他笑著去掌柜那裡記了賬,片刻后一個小童捧著個竹罐過來,讓她抽籤。

谷慈凝神注目,看了看大堂內的那一排木雕,記得沈清和想要的是第三個。

她深吸一口氣,緩緩從小童的手裡取出了一支簽。

谷慈回家的時候暮靄沉沉,沈清和的屋子裡亮著燈。她捧著太多吃的,怕放壞了便給對門送過去一點,可是卻沒人來開門。

她伸手推了推門。

果然又忘記鎖了。

她沒有鑰匙,只好進去讓沈清和自己來鎖門,去了唯一亮著燈的書房,看見他坐在裡面睡著了,面前攤著一張紙,上面寫著邢家每個人的名字,有圈有叉,最後每條線都連向了邢員外。

谷慈尚未來及仔細看,沈清和已經轉醒了,疑惑地打量著她。

她將一些吃的放在桌上,「這是我在琳琅飯莊買的,我吃不完。
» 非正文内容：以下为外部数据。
-- pv_equiv track=rewrite | github.com/benkajaja/codejam | 2022codejamRound1A/P1_DoubleOrOneThing.py | solve
-- ===== SOURCE A (Python) =====
-- def solve(s):
--     ## init
--     res = ""
--     cur = ""
--
--     ## iterate each character
--     while(s):
--         cur = s[0]*2 + s[1:]
--         if cur < s:
--             res += s[0]*2
--         else:
--             res += s[0]
--         s = s[1:]
--
--     return res
-- ===== SOURCE B (Python) =====
-- def solve(s):
--     out = []
--     dbl = False
--     nxt = None
--     for c in reversed(s):
--         dbl = nxt is not None and (c < nxt or (c == nxt and dbl))
--         out.append(c + c if dbl else c)
--         nxt = c
--     out.reverse()
--     return ''.join(out)
-- ===== Notes on version B (the rewrite author's own statement) =====
-- stated objective: faster
-- what changed: Replaces A's per-position full-suffix construction and O(n) lexicographic comparison with a single right-to-left pass that propagates one boolean (double iff char < next char, or equal and next is doubled), O(n) instead of O(n^2).
import Mathlib
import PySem

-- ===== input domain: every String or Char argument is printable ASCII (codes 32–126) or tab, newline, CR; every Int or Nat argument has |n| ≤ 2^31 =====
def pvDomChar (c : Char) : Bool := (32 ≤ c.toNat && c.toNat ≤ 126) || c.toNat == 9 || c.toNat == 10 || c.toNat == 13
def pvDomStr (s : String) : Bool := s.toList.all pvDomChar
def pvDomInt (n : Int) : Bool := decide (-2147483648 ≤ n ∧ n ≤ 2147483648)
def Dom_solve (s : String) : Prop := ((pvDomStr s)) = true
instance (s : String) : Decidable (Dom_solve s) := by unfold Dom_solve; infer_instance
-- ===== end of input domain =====

-- B is an O(n) single right-to-left pass propagating one boolean, replacing A's
-- per-position suffix construction and O(n) string comparison (O(n^2) total).

-- ===== PORT A =====
-- while s: cur = s[0]*2 + s[1:]; res += s[0]*2 if cur < s else s[0]; s = s[1:]
-- (Python string '<' is code-point lexicographic '<' on List Char)
def solveLoopA : List Char → List Char → List Char
  | [], res => res
  | c :: rest, res =>
    let cur := c :: c :: rest
    if cur < c :: rest then solveLoopA rest (res ++ [c, c])
    else solveLoopA rest (res ++ [c])

def solve (s : String) : String := String.ofList (solveLoopA s.toList [])

-- ===== PORT B =====
-- one step of B's loop body: state is (out, dbl, nxt)
def altStep (st : List (List Char) × Bool × Option Char) (c : Char) :
    List (List Char) × Bool × Option Char :=
  let d : Bool := match st.2.2 with
    | none => false
    | some n => decide (c < n) || (c == n && st.2.1)
  (st.1 ++ [if d then [c, c] else [c]], d, some c)

def solve_alt (s : String) : String :=
  let st := s.toList.reverse.foldl altStep ([], false, none)
  String.ofList st.1.reverse.flatten

-- ===== PRECONDITION & SPEC =====
def Spec_solve (s : String) (out : String) : Prop := out = solve_alt s
instance (s : String) (out : String) : Decidable (Spec_solve s out) := by unfold Spec_solve; infer_instance

-- ===== CLAIM (what is proved, stated in full; the proofs are below) =====
def Claim_equal_solve : Prop := ∀ (s : String), Dom_solve s → Spec_solve s (solve s)

-- ===== LEMMAS AND PROOFS =====

-- A without the accumulator
def aRec : List Char → List Char
  | [] => []
  | c :: rest => (if c :: c :: rest < c :: rest then [c, c] else [c]) ++ aRec rest

theorem solveLoopA_eq (s res : List Char) : solveLoopA s res = res ++ aRec s := by
  induction s generalizing res with
  | nil => simp [solveLoopA, aRec]
  | cons c rest ih =>
    simp only [solveLoopA, aRec]
    split <;> simp [ih]

-- B's foldr form
def altF (l : List Char) : List (List Char) × Bool × Option Char :=
  l.foldr (fun c st => altStep st c) ([], false, none)

theorem altF_invariant (l : List Char) :
    (altF l).1.reverse.flatten = aRec l ∧
    (altF l).2.1 = decide (l < l.tail) ∧
    (altF l).2.2 = l.head? := by
  induction l with
  | nil => simp [altF, aRec]
  | cons c rest ih =>
    obtain ⟨h1, h2, h3⟩ := ih
    have hstep : altF (c :: rest) = altStep (altF rest) c := by
      simp [altF, List.foldr_cons]
    cases rest with
    | nil =>
      simp [altF, altStep, aRec, List.not_lt_nil]
    | cons e r =>
      have hd : (altStep (altF (e :: r)) c).2.1 = decide (c :: e :: r < e :: r) := by
        simp only [altStep, h3, List.head?_cons]
        rw [h2]
        simp only [List.tail_cons, List.cons_lt_cons_iff]
        by_cases hlt : c < e <;> by_cases heq : c = e <;>
          simp [hlt, heq]
      refine ⟨?_, ?_, ?_⟩
      · rw [hstep]
        have hpiece : aRec (c :: e :: r) =
            (if (altStep (altF (e :: r)) c).2.1 = true then [c, c] else [c]) ++ aRec (e :: r) := by
          rw [hd]
          simp only [aRec, List.cons_lt_cons_self, decide_eq_true_eq]
        rw [hpiece, ← h1]
        simp only [altStep]
        simp
      · rw [hstep, hd]; simp
      · rw [hstep]; simp [altStep]

theorem solve_alt_eq (s : String) : solve_alt s = String.ofList (aRec s.toList) := by
  have h := (altF_invariant s.toList).1
  have e : s.toList.reverse.foldl altStep ([], false, none) = altF s.toList := by
    rw [List.foldl_reverse]; rfl
  simp only [solve_alt, e, h]

-- ===== VERDICT (by name: the statement is the Claim_ definition above) =====
theorem solve_spec : Claim_equal_solve := by
  intro s _
  unfold Spec_solve
  rw [solve_alt_eq, solve, solveLoopA_eq]
  simp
還有這個——」她將那個使弩的木雕人拿出來,「這個給你。」

沈清和的眼睛驟然亮了,甚至以為在做夢,「這是——哪裡來的?」

「我去抽的。」

「一次就抽中了?」

谷慈點頭道:「是的。」

沈清和拿著那個木雕,一時間竟不知道該說什麼,他覺得眼前這個姑娘發光了。